Barbara Kingsolver’s describes her marvellously productive garden in her memoir of a gardening year, Animal, Vegetable, Miracle.
We spent the July 4th weekend applying rock lime to the beans and eggplants to discourage beetles, and tying up the waist-high tomato vines to four-foot cages and stakes.
In February, each of these plants had been a seed the size of this o.
In Mary, we’d set them into the ground as seedlings smaller than my hand.
In another month, they would be taller than me, doubled back and pouring like Niagara over their cages, loaded down with fifty or more pounds of ripening fruit per plant.
This is why we do it all again every year. It’s the visible daily growth, the marvellous and unaccountable accumulation of biomass that makes for the hallelujah of a July garden.
Fuelled only by the stuff they drink from air and earth, the bush beans full out their rows, the okra booms, the corn stretches eagerly toward the sky like a toddler reaching up to put on a shirt.
Cucumber and melon plants begin their lives with suburban reserve, posted discreetly apart from one another like houses in a new subdivision, but under summer’s heat they sprawl from their foundations into disreputable leafy communes.
The days of plenty suddenly fell upon us.”|
What an amazing description of abundance, fuelled by…nothing really, seed, soil, water, air…
Can anyone read this and doubt we live in an abundant universe, a benevolent universe blessed by God?
* * *
And yet, eighteen people die of starvation each minute, eighteen while I have written and you have read this.
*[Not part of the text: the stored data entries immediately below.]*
-- pv_equiv track=rewrite | github.com/RedPenguin100/TAUSO | src/tauso/features/sequence/seq_features.py | gc_block_length
-- ===== SOURCE A (Python) =====
-- def gc_block_length(seq):
--     """
--     find the length of the longest consecutive G/C block in the sequence
--     """
--     seq = seq.upper()
--     max_len = 0
--     curr_len = 0
--     for base in seq:
--         if base in "GC":
--             curr_len += 1
--             max_len = max(max_len, curr_len)
--         else:
--             curr_len = 0
--     return max_len
-- ===== SOURCE B (Python) =====
-- def gc_block_length(seq):
--     """
--     find the length of the longest consecutive G/C block in the sequence
--     """
--     s = seq.upper()
--     breaks = [-1] + [i for i, c in enumerate(s) if c not in "GC"] + [len(s)]
--     return max(b - a - 1 for a, b in zip(breaks, breaks[1:]))
-- ===== Notes on version B (the rewrite author's own statement) =====
-- stated objective: alternative
-- what changed: B computes the index positions of all non-G/C characters (bracketed by sentinels -1 and len(s)) and returns the maximum gap between consecutive break positions minus one, instead of A's single-pass running counter with an interleaved maximum.
import Mathlib
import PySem

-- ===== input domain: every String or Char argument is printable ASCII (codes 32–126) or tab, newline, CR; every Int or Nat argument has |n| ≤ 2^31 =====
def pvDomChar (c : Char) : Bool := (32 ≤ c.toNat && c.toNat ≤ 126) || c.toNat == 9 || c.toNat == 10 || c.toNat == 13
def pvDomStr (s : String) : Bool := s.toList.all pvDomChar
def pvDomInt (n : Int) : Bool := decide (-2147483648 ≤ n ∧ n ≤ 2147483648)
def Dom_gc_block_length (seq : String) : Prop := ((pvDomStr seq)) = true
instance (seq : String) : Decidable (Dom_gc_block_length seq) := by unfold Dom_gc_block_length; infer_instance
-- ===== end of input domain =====

-- B finds the positions of all non-G/C characters (with sentinels -1 and len)
-- and returns the largest gap between consecutive positions minus one,
-- instead of A's running-counter scan (objective: alternative).


-- ===== PORT A =====
-- `base in "GC"` for a single character is membership in {'G','C'}
def pvIsGC (c : Char) : Bool := c == 'G' || c == 'C'

def gc_block_length (seq : String) : Int :=
  -- seq = seq.upper(); the loop carries (max_len, curr_len) over the characters
  ((PySem.Str.upper seq).toList.foldl
    (fun (st : Int × Int) base =>
      if pvIsGC base then (max st.1 (st.2 + 1), st.2 + 1) else (st.1, 0))
    (0, 0)).1

-- ===== PORT B =====
-- max over a NONEMPTY list (Python's max of a nonempty iterable; here the
-- generator always yields at least one gap since breaks has ≥ 2 elements)
def pvMax1 : List Int → Int
  | [] => 0
  | x :: t => t.foldl max x

-- (xs.zip xs.tail).map (b - a - 1) = [b - a - 1 for a, b in zip(xs, xs[1:])]
def pvGaps (xs : List Int) : List Int :=
  (xs.zip xs.tail).map (fun p => p.2 - p.1 - 1)

def gc_block_length_alt (seq : String) : Int :=
  let s := (PySem.Str.upper seq).toList
  -- breaks = [-1] + [i for i, c in enumerate(s) if c not in "GC"] + [len(s)]
  let breaks : List Int :=
    [-1] ++ ((PySem.List.enumerate s).filter (fun p => ! pvIsGC p.2)).map (fun p => p.1)
         ++ [(s.length : Int)]
  -- return max(b - a - 1 for a, b in zip(breaks, breaks[1:]))
  pvMax1 (pvGaps breaks)

-- ===== PRECONDITION & SPEC =====
def Spec_gc_block_length (seq : String) (out : Int) : Prop := out = gc_block_length_alt seq
instance (seq : String) (out : Int) : Decidable (Spec_gc_block_length seq out) := by unfold Spec_gc_block_length; infer_instance

-- ===== CLAIM (what is proved, stated in full; the proofs are below) =====
def Claim_equal_gc_block_length : Prop := ∀ (seq : String), Dom_gc_block_length seq → Spec_gc_block_length seq (gc_block_length seq)

-- ===== LEMMAS AND PROOFS =====

-- break positions (non-G/C indices) of l, indices starting at i
def pvBreaks (l : List Char) (i : Int) : List Int :=
  match l with
  | [] => []
  | c :: t => if pvIsGC c then pvBreaks t (i + 1) else i :: pvBreaks t (i + 1)

-- max gap minus 1 over consecutive pairs of prev :: bs ++ [fin]
def pvG (prev : Int) (bs : List Int) (fin : Int) : Int :=
  match bs with
  | [] => fin - prev - 1
  | b :: bs => max (b - prev - 1) (pvG b bs fin)

lemma pvBreaks_ge (l : List Char) (i : Int) : ∀ b ∈ pvBreaks l i, i ≤ b := by
  induction l generalizing i with
  | nil => simp [pvBreaks]
  | cons c t ih =>
    intro b hb
    by_cases h : pvIsGC c = true <;> simp [pvBreaks, h] at hb
    · have := ih (i + 1) b hb; omega
    · rcases hb with rfl | hb
      · omega
      · have := ih (i + 1) b hb; omega

lemma pvBreaks_lt (l : List Char) (i : Int) : ∀ b ∈ pvBreaks l i, b < i + l.length := by
  induction l generalizing i with
  | nil => simp [pvBreaks]
  | cons c t ih =>
    intro b hb
    by_cases h : pvIsGC c = true <;> simp [pvBreaks, h] at hb
    · have := ih (i + 1) b hb; simp only [List.length_cons]; push_cast; omega
    · rcases hb with rfl | hb
      · simp only [List.length_cons]; push_cast; omega
      · have := ih (i + 1) b hb; simp only [List.length_cons]; push_cast; omega

lemma pvG_nonneg (prev : Int) (bs : List Int) (fin : Int)
    (hprev : prev < fin) (hbs : ∀ b ∈ bs, b < fin) : 0 ≤ pvG prev bs fin := by
  induction bs generalizing prev with
  | nil => simp only [pvG]; omega
  | cons b t ih =>
    have h1 := hbs b List.mem_cons_self
    have h2 := ih b h1 (fun x hx => hbs x (List.mem_cons_of_mem _ hx))
    simp only [pvG]
    omega

-- lower bound: pvG prev bs fin ≥ j - prev - 1 when every break and fin is ≥ j
lemma pvG_lower (prev : Int) (bs : List Int) (fin : Int) (j : Int)
    (hbs : ∀ b ∈ bs, j ≤ b) (hfin : j ≤ fin) :
    j - prev - 1 ≤ pvG prev bs fin := by
  cases bs with
  | nil => simp only [pvG]; omega
  | cons b t =>
    have := hbs b List.mem_cons_self
    simp only [pvG]; omega

-- the loop invariant for A: starting at index i with curr = i - prev - 1 and
-- running max m, A's fold computes max m (pvG over the remaining breaks)
lemma pv_inv (l : List Char) : ∀ (prev i m : Int),
    0 ≤ m → i - prev - 1 ≤ m → prev ≤ i - 1 →
    (l.foldl (fun (st : Int × Int) base =>
        if pvIsGC base then (max st.1 (st.2 + 1), st.2 + 1) else (st.1, 0))
      (m, i - prev - 1)).1
    = max m (pvG prev (pvBreaks l i) (i + l.length)) := by
  induction l with
  | nil =>
    intro prev i m hm0 hmc hprev
    simp only [List.foldl_nil, pvBreaks, pvG, List.length_nil]
    omega
  | cons c t ih =>
    intro prev i m hm0 hmc hprev
    simp only [List.foldl_cons, List.length_cons]
    by_cases h : pvIsGC c = true
    · simp only [h, if_true, pvBreaks]
      have hc1 : i - prev - 1 + 1 = (i + 1) - prev - 1 := by omega
      rw [hc1]
      have := ih prev (i + 1) (max m ((i + 1) - prev - 1)) (by omega) (by omega) (by omega)
      rw [this]
      have hge := pvBreaks_ge t (i + 1)
      have hlow := pvG_lower prev (pvBreaks t (i + 1)) (i + 1 + t.length) (i + 1) hge (by omega)
      have harith : (i : Int) + 1 + t.length = i + (t.length + 1 : Nat) := by push_cast; omega
      rw [harith] at hlow ⊢
      omega
    · simp only [h, if_false, Bool.false_eq_true, pvBreaks, pvG]
      have := ih i (i + 1) m hm0 (by omega) (by omega)
      rw [show (i + 1) - i - 1 = (0 : Int) by omega] at this
      rw [this]
      have harith : (i : Int) + 1 + t.length = i + (t.length + 1 : Nat) := by push_cast; omega
      rw [harith]
      omega

-- the filtered enumeration of B is exactly pvBreaks
lemma pv_enum_breaks (l : List Char) : ∀ (i : Int),
    ((PySem.List.enumerate l i).filter (fun p => ! pvIsGC p.2)).map (fun p => p.1)
    = pvBreaks l i := by
  induction l with
  | nil => intro i; simp [PySem.List.enumerate_nil, pvBreaks]
  | cons c t ih =>
    intro i
    rw [PySem.List.enumerate_cons]
    by_cases h : pvIsGC c = true <;>
      simp [pvBreaks, h, ih (i + 1)]

lemma pv_foldl_max_max (t : List Int) : ∀ (a b : Int),
    t.foldl max (max a b) = max a (t.foldl max b) := by
  induction t with
  | nil => intro a b; rfl
  | cons c t ih =>
    intro a b
    simp only [List.foldl_cons, max_assoc, ih]

lemma pvMax1_cons_cons (x y : Int) (t : List Int) :
    pvMax1 (x :: y :: t) = max x (pvMax1 (y :: t)) := by
  simp only [pvMax1, List.foldl_cons, pv_foldl_max_max]

-- the max of the consecutive gaps of prev :: bs ++ [fin] is pvG prev bs fin
lemma pvMax1_gaps_cons (x y z : Int) (r : List Int) :
    pvMax1 (pvGaps (x :: y :: z :: r)) = max (y - x - 1) (pvMax1 (pvGaps (y :: z :: r))) := by
  have h : pvGaps (x :: y :: z :: r) = (y - x - 1) :: (z - y - 1) :: pvGaps (z :: r) := rfl
  rw [h, pvMax1_cons_cons]
  rfl

lemma pv_gaps_pvG (bs : List Int) : ∀ (prev fin : Int),
    pvMax1 (pvGaps (prev :: (bs ++ [fin]))) = pvG prev bs fin := by
  induction bs with
  | nil => intro prev fin; rfl
  | cons b t ih =>
    intro prev fin
    obtain ⟨z, r, hzr⟩ : ∃ z r, t ++ [fin] = z :: r := by
      cases t <;> exact ⟨_, _, rfl⟩
    rw [List.cons_append, hzr, pvMax1_gaps_cons, ← hzr, pvG]
    congr 1
    exact ih b fin

-- ===== VERDICT (by name: the statement is the Claim_ definition above) =====
theorem gc_block_length_spec : Claim_equal_gc_block_length := by
  intro seq _
  unfold Spec_gc_block_length gc_block_length gc_block_length_alt
  simp only []
  set s := (PySem.Str.upper seq).toList with hs
  have hA := pv_inv s (-1) 0 0 (by omega) (by omega) (by omega)
  rw [show (0 : Int) - (-1) - 1 = 0 by omega, zero_add] at hA
  have hGpos : 0 ≤ pvG (-1) (pvBreaks s 0) (s.length : Int) :=
    pvG_nonneg _ _ _ (by omega) (by
      intro b hb
      have := pvBreaks_lt s 0 b hb
      omega)
  rw [hA, pv_enum_breaks s 0]
  have hlist : ([-1] ++ pvBreaks s 0 ++ [(s.length : Int)])
      = (-1 : Int) :: (pvBreaks s 0 ++ [(s.length : Int)]) := by simp
  rw [hlist, pv_gaps_pvG (pvBreaks s 0) (-1) (s.length : Int)]
  omega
Large-scale systemic failures, war and corruption, environmental plunder, degradation and collapse all play a role in this.
* * *
Our friends who worked with Heidi Baker described the widespread hunger in Mozambique.
Yet Mozambique, according to my research has rich and extensive natural resources, five rivers, heavy rainfall.
My friends described going through the bush with trucks of food, and people fighting like wolves for the food.
Would it not have been more effective to also distribute seeds?
Seeds: would that solve the problem of hunger on the micro-level, despite systemic problems of distribution, environmental degradation and global warming?
“Whoever could make two ears of corn grow upon a spot of ground where only one grew before, would deserve better of mankind, and do more essential service to his country, than the whole race of politicians put together,” Jonathan Swift wrote in Gulliver’s Travels.
I do believe it.
I believe with Heidi Baker that there is always enough, both for the reasons she gives, and because of the abundance God has encoded in seeds: dozens of tomatoes, thousands of apples over generations from a single seed.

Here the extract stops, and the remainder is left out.